All parameters with a leading (opt) in their comment are optional and can be omitted from the configuration file, the same applies to all items listed in tasks.

Configuration#

This section maps one-to-one to a yaw.config.Configuration instance and specifies the correlation backend related parameters, the correlation measurement scales, and the redshift binning. The parameter descriptions in the box above are mostly self-explanatory, however there is one peculiarity:

Note

The configuration of the redshift bins has two mutually exclusive parameter group. The binning must specifed as either of:

  • binning.zbins, i.e. providing a list of bin edges, or

  • binning.zmin, binning.zmax, (binning.zbin_num, binning.method), i.e. providing parameters used to generate a binning automatically.

If both are provided, binning.zbins is ignored.

Data#

This section specifes the input data files, split in two subsections reference and unknown.

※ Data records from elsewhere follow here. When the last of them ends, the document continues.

-- pv_equiv track=rewrite | github.com/BUTDRILL1/BUTLER | src/butler/agent/loop.py | _has_entity
-- ===== SOURCE A (Python) =====
-- def _has_entity(text: str) -> bool:
--     words = text.split()
--     # If any word is capitalized (excluding the first word or I)
--     if any(word.istitle() for word in words[1:] if word.lower() != 'i'):
--         return True
--     if any(char.isdigit() for char in text):
--         return True
--     # Specific known software/tech entities that users typically type in lowercase
--     tech_keywords = ['xsa', 'bert', 'roberta', 'deberta', 'llama', 'gpt', 'iphone', 'macbook', 'mba', 'bits']
--     if any(t in text.lower().split() for t in tech_keywords):
--         return True
--     return False
-- ===== SOURCE B (Python) =====
-- def _has_entity(text: str) -> bool:
--     kw = {'xsa', 'bert', 'roberta', 'deberta', 'llama', 'gpt', 'iphone', 'macbook', 'mba', 'bits'}
--     for i, word in enumerate(text.split()):
--         if any(ch.isdigit() for ch in word):
--             return True
--         low = word.lower()
--         if i > 0 and low != 'i' and word.istitle():
--             return True
--         if low in kw:
--             return True
--     return False
-- ===== Notes on version B (the rewrite author's own statement) =====
-- stated objective: alternative
-- what changed: A makes three independent full scans (a title scan over words[1:], a digit scan over the whole text, and ten membership scans of the lowered word list, one per keyword); B is a single early-exit loop over enumerate(text.split()) that tests digits, title-case and set membership per word.
import Mathlib
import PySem

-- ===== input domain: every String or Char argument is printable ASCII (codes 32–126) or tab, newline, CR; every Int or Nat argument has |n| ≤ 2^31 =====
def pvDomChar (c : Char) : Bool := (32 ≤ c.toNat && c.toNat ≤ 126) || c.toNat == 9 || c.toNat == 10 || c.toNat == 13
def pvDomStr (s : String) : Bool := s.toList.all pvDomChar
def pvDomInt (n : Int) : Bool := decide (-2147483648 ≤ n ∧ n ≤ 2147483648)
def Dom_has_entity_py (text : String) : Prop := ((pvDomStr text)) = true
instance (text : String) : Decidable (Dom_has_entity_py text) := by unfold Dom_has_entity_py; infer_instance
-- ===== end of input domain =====

-- B fuses A's three independent scans of the text into one early-exit pass over the
-- enumerated word list with a set for the keyword membership (objective: alternative).

-- str.istitle() ported by hand (no PySem primitive); exact on the ASCII domain, where the
-- cased characters are exactly the letters.  State: seen = a cased char was seen,
-- prevCased = previous char was cased.
def pyIstitleGo (seen prevCased : Bool) : List Char → Bool
  | [] => seen
  | c :: rest =>
    if PySem.Chars.isupper c then
      if prevCased then false else pyIstitleGo true true rest
    else if PySem.Chars.islower c then
      if prevCased then pyIstitleGo seen true rest else false
    else pyIstitleGo seen false rest

def pyIstitle (cs : List Char) : Bool := pyIstitleGo false false cs

-- the tech_keywords literal, shared by both ports (A keeps it as a list, B builds a set of it)
def pvTechKeywords : List (List Char) :=
  ["xsa".toList, "bert".toList, "roberta".toList, "deberta".toList, "llama".toList,
   "gpt".toList, "iphone".toList, "macbook".toList, "mba".toList, "bits".toList]

-- ===== PORT A =====
def has_entity_py (text : String) : Bool :=
  let words := PySem.Chars.split₀ text.toList
  -- any(word.istitle() for word in words[1:] if word.lower() != 'i')
  if ((PySem.List.slice words (some 1) none).filter
        (fun w => !(PySem.Chars.lower w == ['i']))).any pyIstitle then true
  -- any(char.isdigit() for char in text)
  else if text.toList.any PySem.Chars.isdigit then true
  -- any(t in text.lower().split() for t in tech_keywords)
  else if pvTechKeywords.any
      (fun t => (PySem.Chars.split₀ (PySem.Chars.lower text.toList)).contains t) then true
  else false

-- ===== PORT B =====
-- the for-loop over enumerate(text.split()) with early return, index carried explicitly
def hasEntityLoop (kw : PySem.Set (List Char)) (i : Nat) : List (List Char) → Bool
  | [] => false
  | w :: ws =>
    if w.any PySem.Chars.isdigit then true
    else
      let low := PySem.Chars.lower w
      if decide (i > 0) && !(low == ['i']) && pyIstitle w then true
      else if kw.contains low then true
      else hasEntityLoop kw (i + 1) ws

def has_entity_py_alt (text : String) : Bool :=
  let kw : PySem.Set (List Char) := PySem.Set.ofList pvTechKeywords
  hasEntityLoop kw 0 (PySem.Chars.split₀ text.toList)

-- ===== PRECONDITION & SPEC =====
def Spec_has_entity_py (text : String) (out : Bool) : Prop := out = has_entity_py_alt text
instance (text : String) (out : Bool) : Decidable (Spec_has_entity_py text out) := by unfold Spec_has_entity_py; infer_instance

-- ===== CLAIM (what is proved, stated in full; the proofs are below) =====
def Claim_equal_has_entity_py : Prop := ∀ (text : String), Dom_has_entity_py text → Spec_has_entity_py text (has_entity_py text)

-- ===== LEMMAS AND PROOFS =====

-- per-word predicates
def pvDigW (w : List Char) : Bool := w.any PySem.Chars.isdigit
def pvTitW (w : List Char) : Bool := !(PySem.Chars.lower w == ['i']) && pyIstitle w
def pvKwW (w : List Char) : Bool := pvTechKeywords.contains (PySem.Chars.lower w)

-- digits survive split₀ : a predicate false on whitespace holds on some word iff it holds on some char
theorem split0_go_any (p : Char → Bool) (hp : ∀ c, PySem.Chars.isspace c = true → p c = false) :
    ∀ (s cur : List Char) (acc : List (List Char)),
      (PySem.Chars.split₀.go s cur acc).any (fun w => w.any p)
        = (acc.any (fun w => w.any p) || cur.any p || s.any p) := by
  intro s
  induction s with
  | nil =>
    intro cur acc
    simp only [PySem.Chars.split₀.go]
    by_cases h : cur.isEmpty
    · rw [Bool.eq_iff_iff]; (simp [h, List.isEmpty_iff.mp h] <;> aesop)
    · rw [Bool.eq_iff_iff]; simp [h, List.any_reverse] <;> aesop
  | cons c rest ih =>
    intro cur acc
    simp only [PySem.Chars.split₀.go]
    by_cases hs : PySem.Chars.isspace c
    · have hpc : p c = false := hp c hs
      by_cases h : cur.isEmpty
      · rw [Bool.eq_iff_iff]; (simp [hs, h, ih, List.isEmpty_iff.mp h, hpc] <;> aesop)
      · rw [Bool.eq_iff_iff]; (simp [hs, h, ih, List.any_reverse, hpc] <;> aesop)
    · rw [Bool.eq_iff_iff]; (simp [hs, ih] <;> aesop)

theorem split0_any (p : Char → Bool) (hp : ∀ c, PySem.Chars.isspace c = true → p c = false) (s : List Char) :
    (PySem.Chars.split₀ s).any (fun w => w.any p) = s.any p := by
  simp [PySem.Chars.split₀, split0_go_any p hp]

theorem char_le_toNat (a b : Char) : (a ≤ b) ↔ a.toNat ≤ b.toNat := by
  rw [Char.le_def, UInt32.le_iff_toNat_le]; rfl

theorem isdigit_not_space (c : Char) (h : PySem.Chars.isspace c = true) :
    PySem.Chars.isdigit c = false := by
  simp only [PySem.Chars.isspace, Bool.or_eq_true, Bool.and_eq_true, decide_eq_true_eq] at h
  simp only [PySem.Chars.isdigit, Bool.and_eq_false_iff, decide_eq_false_iff_not, char_le_toNat]
  show ¬(48 ≤ c.toNat) ∨ ¬(c.toNat ≤ 57)
  omega

-- lowering commutes with splitting (lowerChar never creates or destroys whitespace)
theorem isspace_lowerChar (c : Char) :
    PySem.Chars.isspace (PySem.Chars.lowerChar c) = PySem.Chars.isspace c := by
  unfold PySem.Chars.lowerChar
  by_cases h : PySem.Chars.isupper c = true
  · rw [if_pos h]
    simp only [PySem.Chars.isupper, Bool.and_eq_true, decide_eq_true_eq, char_le_toNat] at h
    have h65 : (65:Nat) ≤ c.toNat := h.1
    have h90 : c.toNat ≤ 90 := h.2
    have hv : (c.toNat + 32).isValidChar := by left; omega
    have hn : (Char.ofNat (c.toNat + 32)).toNat = c.toNat + 32 := by
      rw [Char.toNat_ofNat, if_pos hv]
    simp only [PySem.Chars.isspace, hn]
    rw [Bool.eq_iff_iff]
    simp only [Bool.or_eq_true, Bool.and_eq_true, decide_eq_true_eq]
    omega
  · rw [if_neg h]

theorem split0_go_lower :
    ∀ (s cur : List Char) (acc : List (List Char)),
      PySem.Chars.split₀.go (PySem.Chars.lower s) (PySem.Chars.lower cur) (acc.map PySem.Chars.lower)
        = (PySem.Chars.split₀.go s cur acc).map PySem.Chars.lower := by
  intro s
  induction s with
  | nil =>
    intro cur acc
    simp only [PySem.Chars.lower, List.map_nil, PySem.Chars.split₀.go]
    by_cases h : cur.isEmpty
    · simp [h, List.isEmpty_iff.mp h]
    · have h2 : (cur.map PySem.Chars.lowerChar).isEmpty = false := by
        simp_all [List.isEmpty_iff]
      simp [h, h2, ← List.map_reverse, PySem.Chars.lower]
  | cons c rest ih =>
    intro cur acc
    simp only [PySem.Chars.lower, List.map_cons, PySem.Chars.split₀.go] at *
    rw [isspace_lowerChar]
    by_cases hs : PySem.Chars.isspace c
    · by_cases h : cur.isEmpty
      · have := ih [] acc
        simp_all [PySem.Chars.lower]
      · have h2 : (cur.map PySem.Chars.lowerChar).isEmpty = false := by
          simp_all [List.isEmpty_iff]
        have := ih [] (cur.reverse :: acc)
        simp_all [PySem.Chars.lower, ← List.map_reverse]
    · have := ih (c :: cur) acc
      simp_all [PySem.Chars.lower]
termination_by s => s.length

theorem split0_lower (s : List Char) :
    PySem.Chars.split₀ (PySem.Chars.lower s)
      = (PySem.Chars.split₀ s).map PySem.Chars.lower := by
  have := split0_go_lower s [] []
  simpa [PySem.Chars.split₀, PySem.Chars.lower] using this

-- A's keyword pass equals a per-word membership scan
theorem kw_swap (s : List Char) :
    pvTechKeywords.any
        (fun t => (PySem.Chars.split₀ (PySem.Chars.lower s)).contains t)
      = (PySem.Chars.split₀ s).any pvKwW := by
  rw [split0_lower, Bool.eq_iff_iff]
  simp only [pvKwW, List.any_eq_true, List.contains_eq_mem, List.mem_map, decide_eq_true_eq]
  constructor
  · rintro ⟨t, ht, w, hw, rfl⟩; exact ⟨w, hw, ht⟩
  · rintro ⟨w, hw, h⟩; exact ⟨_, h, w, hw, rfl⟩

-- B's loop, once past the first word, is a disjunction of the three per-word tests
theorem loop_tail (i : Nat) (hi : 0 < i) (ws : List (List Char)) :
    hasEntityLoop (PySem.Set.ofList pvTechKeywords) i ws
      = ws.any (fun w => pvDigW w || pvTitW w || pvKwW w) := by
  induction ws generalizing i with
  | nil => simp [hasEntityLoop]
  | cons w ws ih =>
    simp only [hasEntityLoop, List.any_cons]
    have hkw : (PySem.Set.ofList pvTechKeywords).contains (PySem.Chars.lower w)
        = pvKwW w := by
      simp only [pvKwW, List.contains_eq_mem]
      simp [PySem.Set.mem_ofList]
    rw [hkw, ih (i + 1) (Nat.succ_pos i)]
    simp only [pvDigW, pvTitW, decide_eq_true_eq, hi, decide_true, Bool.true_and]
    cases w.any PySem.Chars.isdigit <;>
      cases h1 : (!(PySem.Chars.lower w == ['i'])) <;>
      cases pyIstitle w <;> simp [h1]

theorem loop_head (ws : List (List Char)) :
    hasEntityLoop (PySem.Set.ofList pvTechKeywords) 0 ws
      = match ws with
        | [] => false
        | w :: ws => pvDigW w || pvKwW w || ws.any (fun w => pvDigW w || pvTitW w || pvKwW w) := by
  cases ws with
  | nil => simp [hasEntityLoop]
  | cons w ws =>
    simp only [hasEntityLoop, loop_tail 1 Nat.one_pos]
    have hkw : (PySem.Set.ofList pvTechKeywords).contains (PySem.Chars.lower w)
        = pvKwW w := by
      simp only [pvKwW, List.contains_eq_mem]
      simp [PySem.Set.mem_ofList]
    rw [hkw]
    simp only [pvDigW, decide_eq_true_eq]
    cases w.any PySem.Chars.isdigit <;> cases pvKwW w <;> simp

-- A's first pass equals the per-word title scan over the tail
theorem title_pass (l : List (List Char)) :
    (l.filter (fun w => !(PySem.Chars.lower w == ['i']))).any pyIstitle = l.any pvTitW := by
  induction l with
  | nil => rfl
  | cons w ws ih =>
    rw [List.filter_cons]
    by_cases h : (!(PySem.Chars.lower w == ['i'])) = true
    · simp [h, ih, pvTitW]
    · simp only [Bool.not_eq_true] at h
      simp [h, ih, pvTitW]

-- any distributes over the three-way disjunction
theorem any_or3 (ws : List (List Char)) :
    ws.any (fun w => pvDigW w || pvTitW w || pvKwW w)
      = (ws.any pvDigW || ws.any pvTitW || ws.any pvKwW) := by
  induction ws with
  | nil => rfl
  | cons w ws ih =>
    simp only [List.any_cons, ih]
    cases pvDigW w <;> cases pvTitW w <;> cases pvKwW w <;>
      cases ws.any pvDigW <;> cases ws.any pvTitW <;> cases ws.any pvKwW <;> simp

-- the if-chain of A's three tests equals the fused disjunction (pure Boolean fact)
theorem pvIfChain : ∀ (t d1 ds k1 ks : Bool),
    (if t then true else if d1 || ds then true else if k1 || ks then true else false)
      = (d1 || k1 || (ds || t || ks)) := by decide

-- ===== VERDICT (by name: the statement is the Claim_ definition above) =====
theorem has_entity_py_spec : Claim_equal_has_entity_py := by
  intro text _
  unfold Spec_has_entity_py
  have hB : has_entity_py_alt text
      = hasEntityLoop (PySem.Set.ofList pvTechKeywords) 0 (PySem.Chars.split₀ text.toList) := rfl
  have hA : has_entity_py text =
      (if ((PySem.List.slice (PySem.Chars.split₀ text.toList) (some 1) none).filter
            (fun w => !(PySem.Chars.lower w == ['i']))).any pyIstitle then true
       else if text.toList.any PySem.Chars.isdigit then true
       else if pvTechKeywords.any
           (fun t => (PySem.Chars.split₀ (PySem.Chars.lower text.toList)).contains t) then true
       else false) := rfl
  have hsl : PySem.List.slice (PySem.Chars.split₀ text.toList) (some 1) none
      = (PySem.Chars.split₀ text.toList).drop 1 := by
    simpa using PySem.List.slice_from (PySem.Chars.split₀ text.toList) (a := 1) (by norm_num)
  have hd : text.toList.any PySem.Chars.isdigit
      = (PySem.Chars.split₀ text.toList).any pvDigW := by
    simpa [pvDigW] using (split0_any PySem.Chars.isdigit isdigit_not_space text.toList).symm
  rw [hB, loop_head, hA, hsl, title_pass, hd, kw_swap]
  cases PySem.Chars.split₀ text.toList with
  | nil => simp
  | cons w ws =>
    simp only [List.any_cons, List.drop_succ_cons, List.drop_zero, any_or3]
    exact pvIfChain (ws.any pvTitW) (pvDigW w) (ws.any pvDigW) (pvKwW w) (ws.any pvKwW)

Either section is optional, e.g. if no unknown sample is needed for the tasks to perform, the section can be omitted.

Both sections each contain two subsections called data and rand, which specify the data and optionally random datasets. While the data subsection is always required, the rand can be omitted.

Note

Computing a crosscorrelation requires at least one of the two possible random samples (data or rand).

In each section, only the filepath, ra, and dec parameters are required, the reference section additionally requries redshifts through the z parameter. In the unknown section, filepath may also specify many input files (e.g. different tomographic bins), however these must all have the same column names. Instead of providing a single file path, provide a mapping of subset / bin index to file path, e.g.

filepath:
    1: path/to/sample1
    5: path/to/sample5

instead of

filepath: path/to/sample

Note

Spatial patches, which are used for error and covariance estimation, must be defined consistently for all input samples. Either use the n_patches parameter to generate them automatically, or provide a column in the input files with an integer patch index using the patches parameters, e.g.:

data:
    filepath: ...
    patches: name_of_patch_column

Tasks#

This section is lists all tasks to be applied to the input data. The default setup.yaml will contain all possible tasks with a listing of all parameter default values. The setup.yaml in a project directory always contains a correctly ordered list of tasks (see above), without any duplicates (i.e. replacing existing entries with the most recent calls).

Every task and all task parameters are optional and be omitted. For example,

tasks:
    - cross:
          rr: false
    - zcc

and

tasks:
    - cross
    - zcc

are equivalent, since rr: false is the default value. Note that the task zcc can be repeated arbitrarily many times, as long as the tag names differ. If the tag name is identical, only the last version is kept. For example,

tasks:
    - cross
    - auto
    - zcc:
          tag: no_bias_mitigation
          bias_ref: false
    - zcc:
          tag: fid

will generate two redshift estimates, one called no_bias_mitigation, which does not use the reference sample autocorrelation to mitigate galaxy bias and one called fid, where the bias is mitigated. (Since fid is the default tag, it is also possible to omit the last line entirely.)

Advanced usage#

The --config-from argument for yaw_cli run allows to rerun a previous analysis setup (same input files and list of tasks), but using the configuration section from a different input file. This is particularly useful if one only wishes to change the measurement scales or redshift binning, etc.

For example

yaw_cli version2 -s version1/setup.yaml --config-from new_config.yaml

creates a new project directory called version2. The task list and input files are taken from the setup file of an existing project called version1, but the configuration section is read from the new_config.yaml (ignoring any other file contents).